Ask a few students to share their estimate and their reasoning. If a student is reluctant to commit to an estimate, ask for a range of values. Display these for all to see in an ordered list or on a number line. Add the least and greatest estimate to the display by asking, “Is anyone’s estimate less than \(\underline{\hspace{.5in}}\)? Is anyone’s estimate greater than \(\underline{\hspace{.5in}}\)?” If time allows, ask students, “Based on this discussion does anyone want to revise their estimate?” Then, reveal the actual value and add it to the display. Ask students how accurate their estimates are, as a class. Is the actual value inside their range of values? Is it towards the middle? How variable are their estimates? What are the sources of the error? Consider developing a method to record a snapshot of the estimates and actual value so that students can track their progress as estimators over time.
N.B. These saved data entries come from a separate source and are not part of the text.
-- pv_equiv track=rewrite | github.com/barrettwj/barrettwj.github.io | Oracle_SDM_Integer_Mark_I.py | vector
-- ===== SOURCE A (Python) =====
-- def vector(n_in, dim_in):
--     n = n_in
--     out = []
--     while (n > 0):
--         n, digit = divmod(n, 10)
--         out.append(digit)
--     while (len(out) < dim_in): out.append(0)
--     return out.copy()
-- ===== SOURCE B (Python) =====
-- def vector(n_in, dim_in):
--     digits = [ord(c) - 48 for c in str(n_in)[::-1]] if n_in > 0 else []
--     return digits + [0] * (dim_in - len(digits))
-- ===== Notes on version B (the rewrite author's own statement) =====
-- stated objective: idiomatic
-- what changed: B converts the number once via str() and maps its reversed characters to digit values, then pads with list multiplication, replacing A's divmod loop and its element-by-element padding loop.
import Mathlib
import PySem

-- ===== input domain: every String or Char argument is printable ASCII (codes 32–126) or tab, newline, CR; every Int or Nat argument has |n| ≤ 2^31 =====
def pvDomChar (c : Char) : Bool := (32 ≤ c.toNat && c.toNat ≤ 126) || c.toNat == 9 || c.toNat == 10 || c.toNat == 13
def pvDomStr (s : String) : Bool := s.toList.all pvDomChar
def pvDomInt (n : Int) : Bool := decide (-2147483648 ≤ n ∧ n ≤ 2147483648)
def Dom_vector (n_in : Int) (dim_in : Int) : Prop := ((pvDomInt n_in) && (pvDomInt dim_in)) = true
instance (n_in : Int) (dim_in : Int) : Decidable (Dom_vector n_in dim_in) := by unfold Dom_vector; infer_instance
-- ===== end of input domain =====

-- B replaces A's divmod loop and element-by-element padding by a single str() conversion
-- mapped to digit values plus list multiplication (objective: idiomatic; same cost).

-- ===== PORT A =====
-- while (n > 0): n, digit = divmod(n, 10); out.append(digit)
def vecLoopA (n : Int) : List Int :=
  if _h : 0 < n then
    PySem.Int.mod n 10 :: vecLoopA (PySem.Int.floordiv n 10)
  else []
termination_by n.toNat
decreasing_by
  have h10 : (0:Int) < 10 := by omega
  rw [PySem.Int.floordiv_eq_ediv_of_pos h10]
  omega

-- while (len(out) < dim_in): out.append(0)
def vecPadA (out : List Int) (dim : Int) : List Int :=
  if h : (out.length : Int) < dim then vecPadA (out ++ [0]) dim else out
termination_by (dim - out.length).toNat
decreasing_by simp; omega

def vector (n_in : Int) (dim_in : Int) : List Int :=
  vecPadA (vecLoopA n_in) dim_in

-- ===== PORT B =====
def vector_alt (n_in : Int) (dim_in : Int) : List Int :=
  let digits :=
    if 0 < n_in then
      ((PySem.Int.toChars n_in).reverse).map (fun c => (c.toNat : Int) - 48)
    else []
  digits ++ List.replicate (dim_in - digits.length).toNat 0

-- ===== PRECONDITION & SPEC =====
def Spec_vector (n_in : Int) (dim_in : Int) (out : List Int) : Prop := out = vector_alt n_in dim_in
instance (n_in : Int) (dim_in : Int) (out : List Int) : Decidable (Spec_vector n_in dim_in out) := by unfold Spec_vector; infer_instance

-- ===== CLAIM (what is proved, stated in full; the proofs are below) =====
def Claim_equal_vector : Prop := ∀ (n_in : Int) (dim_in : Int), Dom_vector n_in dim_in → Spec_vector n_in dim_in (vector n_in dim_in)

-- ===== LEMMAS AND PROOFS =====

-- A's digit loop produces exactly Nat.digits (least-significant first), as Ints.
lemma vecLoopA_eq_digits (n : Int) :
    vecLoopA n = (Nat.digits 10 n.toNat).map (fun d => Int.ofNat d) := by
  by_cases h : 0 < n
  · obtain ⟨m, rfl⟩ : ∃ m : Nat, n = (m : Int) := ⟨n.toNat, by omega⟩
    have hm : 0 < m := by exact_mod_cast h
    induction m using Nat.strong_induction_on with
    | _ m ih =>
      rw [vecLoopA]
      simp only [h, dite_true]
      have hdiv : PySem.Int.floordiv (m : Int) 10 = ((m / 10 : Nat) : Int) := by
        exact_mod_cast PySem.Int.floordiv_natCast m 10
      have hmod : PySem.Int.mod (m : Int) 10 = ((m % 10 : Nat) : Int) := by
        exact_mod_cast PySem.Int.mod_natCast m 10
      rw [hdiv, hmod, Int.toNat_natCast, Nat.digits_def' (by norm_num : 1 < 10) hm]
      rw [List.map_cons]
      congr 1
      by_cases hq : 0 < m / 10
      · exact ih (m / 10) (Nat.div_lt_self hm (by norm_num)) (by exact_mod_cast hq) hq
      · have h0 : m / 10 = 0 := by omega
        rw [vecLoopA]
        simp [h0]
  · rw [vecLoopA]
    have : n.toNat = 0 := by omega
    simp [h, this]

-- Nat.toDigitsCore unfolds to the reversed digit characters when fuel suffices.
lemma toDigitsCore_eq (n : Nat) (hn : 0 < n) :
    ∀ fuel ds, n < fuel →
      Nat.toDigitsCore 10 fuel n ds =
        ((Nat.digits 10 n).map Nat.digitChar).reverse ++ ds := by
  induction n using Nat.strong_induction_on with
  | _ n ih =>
    intro fuel ds hf
    match fuel with
    | 0 => omega
    | f + 1 =>
      rw [Nat.toDigitsCore]
      rw [Nat.digits_def' (by norm_num : 1 < 10) hn]
      by_cases hq : n / 10 = 0
      · simp [hq, Nat.digits]
      · have hlt : n / 10 < n := Nat.div_lt_self hn (by norm_num)
        rw [if_neg hq, ih (n / 10) hlt (Nat.pos_of_ne_zero hq) f _ (by omega)]
        simp

lemma digitChar_toNat (d : Nat) (hd : d < 10) : (Nat.digitChar d).toNat = d + 48 := by
  interval_cases d <;> decide

-- B's string path yields the same digit list as A's loop.
lemma alt_digits_eq (n : Int) (h : 0 < n) :
    ((PySem.Int.toChars n).reverse).map (fun c => (c.toNat : Int) - 48) = vecLoopA n := by
  have hn : 0 < n.toNat := by omega
  rw [vecLoopA_eq_digits]
  have hneg : ¬ n < 0 := by omega
  rw [PySem.Int.toChars]
  rw [if_neg hneg, Nat.toDigits,
      toDigitsCore_eq n.toNat hn (n.toNat + 1) [] (by omega)]
  simp only [List.append_nil, List.reverse_reverse, List.map_map]
  apply List.map_congr_left
  intro d hd
  have : d < 10 := Nat.digits_lt_base (by norm_num) hd
  simp [Function.comp, digitChar_toNat d this]

-- A's padding loop is appending the right number of zeros.
lemma vecPadA_eq (out : List Int) (dim : Int) :
    vecPadA out dim = out ++ List.replicate (dim - out.length).toNat 0 := by
  by_cases h : (out.length : Int) < dim
  · obtain ⟨k, hk⟩ : ∃ k : Nat, (dim - out.length).toNat = k := ⟨_, rfl⟩
    induction k generalizing out with
    | zero => omega
    | succ k ih =>
      rw [vecPadA, dif_pos h]
      by_cases h' : ((out ++ [0]).length : Int) < dim
      · rw [ih (out ++ [0]) h' (by simp; omega)]
        have h1 : (dim - ↑out.length).toNat = k + 1 := hk
        have h2 : (dim - ↑(out ++ [0]).length).toNat = k := by simp; omega
        rw [h2, h1]
        simp [List.replicate_succ]
      · rw [vecPadA, dif_neg h']
        have : (dim - ↑out.length).toNat = 1 := by simp at h'; omega
        simp [this]
  · rw [vecPadA, dif_neg h]
    have : (dim - out.length).toNat = 0 := by omega
    simp [this]

-- ===== VERDICT (by name: the statement is the Claim_ definition above) =====
theorem vector_spec : Claim_equal_vector := by
  intro n_in dim_in _
  show vector n_in dim_in = vector_alt n_in dim_in
  unfold vector vector_alt
  by_cases h : 0 < n_in
  · simp only [h, if_true]
    rw [alt_digits_eq n_in h, vecPadA_eq]
  · simp only [h, if_false]
    have : vecLoopA n_in = [] := by rw [vecLoopA]; simp [h]
    rw [this, vecPadA_eq]
-- pv_equiv track=rewrite | github.com/MajaHealth/SensorFirmware | test_icg_ecg_drift_1hour.py | count_samples_between_syncs
-- ===== SOURCE A (Python) =====
-- from typing import Dict, List, Tuple, Optional
--
-- def count_samples_between_syncs(data_sets: List, sync_marks: List,
--                                device_type: str = 'ECG') -> Dict:
--     """Count actual samples between consecutive sync marks
--
--     Args:
--         data_sets: List of data packets
--         sync_marks: List of sync mark tuples (sync_num, timestamp, pos, total, packet_idx)
--         device_type: 'ECG' or 'ICG'
--
--     Returns:
--         Dict mapping sync_num to sample count between this sync and next sync
--     """
--     sample_counts = {}
--
--     # Magic numbers to identify sync marks
--     ecg_magic = -99999
--     icg_magic = -999990000
--     magic = ecg_magic if device_type == 'ECG' else icg_magic
--
--     for i in range(len(sync_marks) - 1):
--         sync_num1, _, pos1, total1, packet_idx1 = sync_marks[i]
--         sync_num2, _, pos2, total2, packet_idx2 = sync_marks[i + 1]
--
--         # Count samples between the two sync marks
--         sample_count = 0
--
--         # Case 1: Both syncs in same packet (rare but possible)
--         if packet_idx1 == packet_idx2:
--             # Samples between pos1 and pos2 (excluding the sync marks themselves)
--             sample_count = pos2 - pos1 - 1
--
--         # Case 2: Syncs in different packets
--         else:
--             # Count samples after first sync in its packet
--             sample_count += (total1 - pos1 - 1)
--
--             # Count all samples in intermediate packets
--             for packet_idx in range(packet_idx1 + 1, packet_idx2):
--                 if packet_idx < len(data_sets):
--                     data_array = data_sets[packet_idx]['data']
--                     # Count all non-sync samples
--                     for sample in data_array:
--                         if isinstance(sample, (list, tuple)) and len(sample) > 0:
--                             if sample[0] != magic:
--                                 sample_count += 1
--
--             # Count samples before second sync in its packet
--             sample_count += pos2
--
--         sample_counts[sync_num1] = sample_count
--
--     return sample_counts
-- ===== SOURCE B (Python) =====
-- def count_samples_between_syncs(data_sets, sync_marks, device_type='ECG'):
--     """Prefix-sum re-implementation: per-packet non-sync sample counts are
--     accumulated once into a prefix table, so each sync pair is O(1)."""
--     magic = -99999 if device_type == 'ECG' else -999990000
--     n = len(data_sets)
--     P = [0]
--     acc = 0
--     for packet in data_sets:
--         data = packet.get('data', [])
--         acc += sum(1 for s in data
--                    if isinstance(s, (list, tuple)) and len(s) > 0 and s[0] != magic)
--         P.append(acc)
--     out = {}
--     for m1, m2 in zip(sync_marks, sync_marks[1:]):
--         s1, _, pos1, tot1, p1 = m1
--         _, _, pos2, _, p2 = m2
--         if p1 == p2:
--             out[s1] = pos2 - pos1 - 1
--         else:
--             lo = min(max(p1 + 1, 0), n)
--             hi = min(max(p2, lo), n)
--             out[s1] = (tot1 - pos1 - 1) + (P[hi] - P[lo]) + pos2
--     return out
-- ===== Notes on version B (the rewrite author's own statement) =====
-- stated objective: faster
-- what changed: B precomputes one prefix-sum table of per-packet non-sync sample counts and answers each consecutive sync pair with a clamped O(1) table lookup, replacing A's rescans of every intermediate packet for every pair.
-- outside the precondition, e.g. on count_samples_between_syncs([{}], [(0, 0, 0, 2, -1), (1, 0, 1, 2, 1)], 'ECG'): A raises KeyError, B returns {0: 2}
import Mathlib
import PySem

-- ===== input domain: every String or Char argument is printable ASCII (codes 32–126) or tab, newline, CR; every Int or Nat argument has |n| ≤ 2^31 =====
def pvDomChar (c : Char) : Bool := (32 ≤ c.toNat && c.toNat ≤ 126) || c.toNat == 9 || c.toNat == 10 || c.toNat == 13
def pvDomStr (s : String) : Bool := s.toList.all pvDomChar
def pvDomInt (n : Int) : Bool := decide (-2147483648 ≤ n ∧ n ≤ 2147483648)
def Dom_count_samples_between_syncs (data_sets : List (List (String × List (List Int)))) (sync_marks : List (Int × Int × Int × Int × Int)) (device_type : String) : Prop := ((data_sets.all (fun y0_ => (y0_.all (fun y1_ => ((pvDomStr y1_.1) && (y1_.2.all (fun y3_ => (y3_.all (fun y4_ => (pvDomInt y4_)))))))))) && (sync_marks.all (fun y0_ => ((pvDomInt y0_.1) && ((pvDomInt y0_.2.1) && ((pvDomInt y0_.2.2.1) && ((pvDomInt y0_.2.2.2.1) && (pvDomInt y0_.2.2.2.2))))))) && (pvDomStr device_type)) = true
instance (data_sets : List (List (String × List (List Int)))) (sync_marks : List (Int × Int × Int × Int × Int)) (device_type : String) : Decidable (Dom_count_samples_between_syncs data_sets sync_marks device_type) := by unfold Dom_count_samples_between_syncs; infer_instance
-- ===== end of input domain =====

-- B replaces A's per-pair rescan of intermediate packets by one prefix-sum table of
-- per-packet non-sync sample counts, answering each sync pair with an O(1) lookup.

-- ===== PORT A =====
-- 'data_sets[packet_idx]["data"]' is ported with pyGetD/Dict.getD defaults; Pre_ excludes
-- the inputs where Python would wrap a negative index or raise (IndexError/KeyError).
def count_samples_between_syncs (data_sets : List (List (String × List (List Int)))) (sync_marks : List (Int × Int × Int × Int × Int)) (device_type : String) : List (Int × Int) :=
  let ecg_magic : Int := -99999
  let icg_magic : Int := -999990000
  let magic : Int := if device_type = "ECG" then ecg_magic else icg_magic
  let sample_counts : PySem.Dict Int Int :=
    (PySem.List.pyRange 0 ((sync_marks.length : Int) - 1) 1).foldl
      (fun (d : PySem.Dict Int Int) i =>
        let m1 := PySem.List.pyGetD sync_marks i (0, 0, 0, 0, 0)
        let m2 := PySem.List.pyGetD sync_marks (i + 1) (0, 0, 0, 0, 0)
        let sample_count : Int :=
          if m1.2.2.2.2 = m2.2.2.2.2 then
            m2.2.2.1 - m1.2.2.1 - 1
          else
            (((PySem.List.pyRange (m1.2.2.2.2 + 1) m2.2.2.2.2 1).foldl
              (fun sc packet_idx =>
                if packet_idx < (data_sets.length : Int) then
                  ((PySem.Dict.mk (PySem.List.pyGetD data_sets packet_idx [])).getD "data" []).foldl
                    (fun sc sample =>
                      if 0 < sample.length then
                        if PySem.List.pyGetD sample 0 0 ≠ magic then sc + 1 else sc
                      else sc) sc
                else sc)
              (m1.2.2.2.1 - m1.2.2.1 - 1)) + m2.2.2.1)
        d.insert m1.1 sample_count)
      PySem.Dict.empty
  sample_counts.items
-- pv_equiv track=rewrite | github.com/9b2n/coding-test | 프로그래머스/모음사전.py | solution
-- ===== SOURCE A (Python) =====
-- def solution(word):
--     answer = 0
--     alpha = {'A': 0, 'E': 1, 'I': 2, 'O': 3, 'U': 4}
--
--     for i in range(len(word)):
--         gap = 0
--         for j in range(5-i):
--             gap = gap * 5 + 1
--         answer += (alpha[word[i]] * gap + 1)
--
--     return answer
--
-- word = 	"EIO"
-- ===== SOURCE B (Python) =====
-- def solution(word):
--     answer = 0
--     alpha = {'A': 0, 'E': 1, 'I': 2, 'O': 3, 'U': 4}
--     for i, c in enumerate(word):
--         e = 5 - i
--         gap = (5 ** e - 1) // 4 if e > 0 else 0
--         answer += alpha[c] * gap + 1
--     return answer
-- ===== Notes on version B (the rewrite author's own statement) =====
-- stated objective: simpler
-- what changed: The inner geometric-accumulation loop is replaced by the closed form (5**e - 1)//4 for the subtree size, and the outer loop iterates directly over enumerate(word) instead of indexing by range(len(word)).
import Mathlib
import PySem

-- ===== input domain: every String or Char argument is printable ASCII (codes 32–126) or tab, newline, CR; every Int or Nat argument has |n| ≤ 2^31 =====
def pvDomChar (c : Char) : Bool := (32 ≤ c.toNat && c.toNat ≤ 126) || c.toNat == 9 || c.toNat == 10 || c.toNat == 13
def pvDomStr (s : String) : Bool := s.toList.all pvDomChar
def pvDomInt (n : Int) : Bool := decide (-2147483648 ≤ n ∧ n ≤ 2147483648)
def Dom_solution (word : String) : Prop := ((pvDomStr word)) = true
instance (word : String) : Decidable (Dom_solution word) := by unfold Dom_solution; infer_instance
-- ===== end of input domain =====

-- B replaces A's inner geometric-accumulation loop by the closed form (5^e - 1)/4
-- and iterates over enumerate(word) instead of indexing by range(len(word)); objective: simpler.

-- ===== PORT A =====
def pvAlpha : PySem.Dict Char Int :=
  PySem.Dict.ofList [('A', 0), ('E', 1), ('I', 2), ('O', 3), ('U', 4)]

def solution (word : String) : Int :=
  (PySem.List.pyRange 0 (word.toList.length : Int) 1).foldl
    (fun answer i =>
      let gap := (PySem.List.pyRange 0 (5 - i) 1).foldl (fun g _ => g * 5 + 1) 0
      answer + (pvAlpha.getD (PySem.List.pyGetD word.toList i ' ') 0 * gap + 1)) 0

-- ===== PORT B =====
def solution_alt (word : String) : Int :=
  (PySem.List.enumerate word.toList 0).foldl
    (fun answer p =>
      let e : Int := 5 - p.1
      let gap : Int := if e > 0 then (5 ^ e.toNat - 1) / 4 else 0
      answer + (pvAlpha.getD p.2 0 * gap + 1)) 0

-- ===== PRECONDITION & SPEC =====
-- A raises KeyError on any character outside AEIOU; Pre_ admits exactly the vowel-only words.
def Pre_solution (word : String) : Prop :=
  (word.toList.all (fun c => c ∈ (['A', 'E', 'I', 'O', 'U'] : List Char))) = true
instance (word : String) : Decidable (Pre_solution word) := by unfold Pre_solution; infer_instance
def pvWitness_solution : String := "EIO"

def Spec_solution (word : String) (out : Int) : Prop := out = solution_alt word
instance (word : String) (out : Int) : Decidable (Spec_solution word out) := by unfold Spec_solution; infer_instance

-- ===== CLAIM (what is proved, stated in full; the proofs are below) =====
def Claim_equal_solution : Prop :=
  ∀ (word : String), Dom_solution word → Pre_solution word → Spec_solution word (solution word)

-- ===== LEMMAS AND PROOFS =====

-- A's inner loop equals B's closed form, for any nonnegative index.
theorem pv_gap_eq (i : Int) (hi : 0 ≤ i) :
    (PySem.List.pyRange 0 (5 - i) 1).foldl (fun g _ => g * 5 + 1) 0
      = (if (5 - i) > 0 then ((5 : Int) ^ (5 - i).toNat - 1) / 4 else 0) := by
  by_cases h5 : 5 ≤ i
  · rw [PySem.List.pyRange_one_eq_nil (by omega)]
    simp; omega
  · interval_cases i <;> decide

theorem solution_eq_alt (word : String) (hp : Pre_solution word) :
    solution word = solution_alt word := by
  unfold solution solution_alt
  rw [PySem.List.enumerate_eq_map_pyRange word.toList ' ', List.foldl_map]
  simp only [PySem.List.len_eq]
  apply PySem.List.foldl_congr_mem
  intro acc i hi
  have h0 : 0 ≤ i := by
    have := (PySem.List.mem_pyRange_one).1 hi
    omega
  simp only [pv_gap_eq i h0]

-- ===== VERDICT (by name: the statement is the Claim_ definition above) =====
theorem solution_spec : Claim_equal_solution := by
  intro word _ hp
  exact solution_eq_alt word hp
1.2: Pool Walkway (15 minutes)

Activity

In this activity, students begin writing quadratic expressions based on areas of rectangles. Students practice working with different units to find the area of rectangles and the difference between the rectangles, then write an equation to compute the areas when some of the dimensions are variable.

Monitor for students who find the area by:

  1. counting all the squares
  2. multiply the length and the width of the rectangles

Student Facing

White rectangle made of squares, 12 units long by 8 units wide. Blue rectangle made of squares, 8 units long by 4 units wide.

The pool is represented by the shaded region, and the walkway around a pool is tiled as shown in the diagram.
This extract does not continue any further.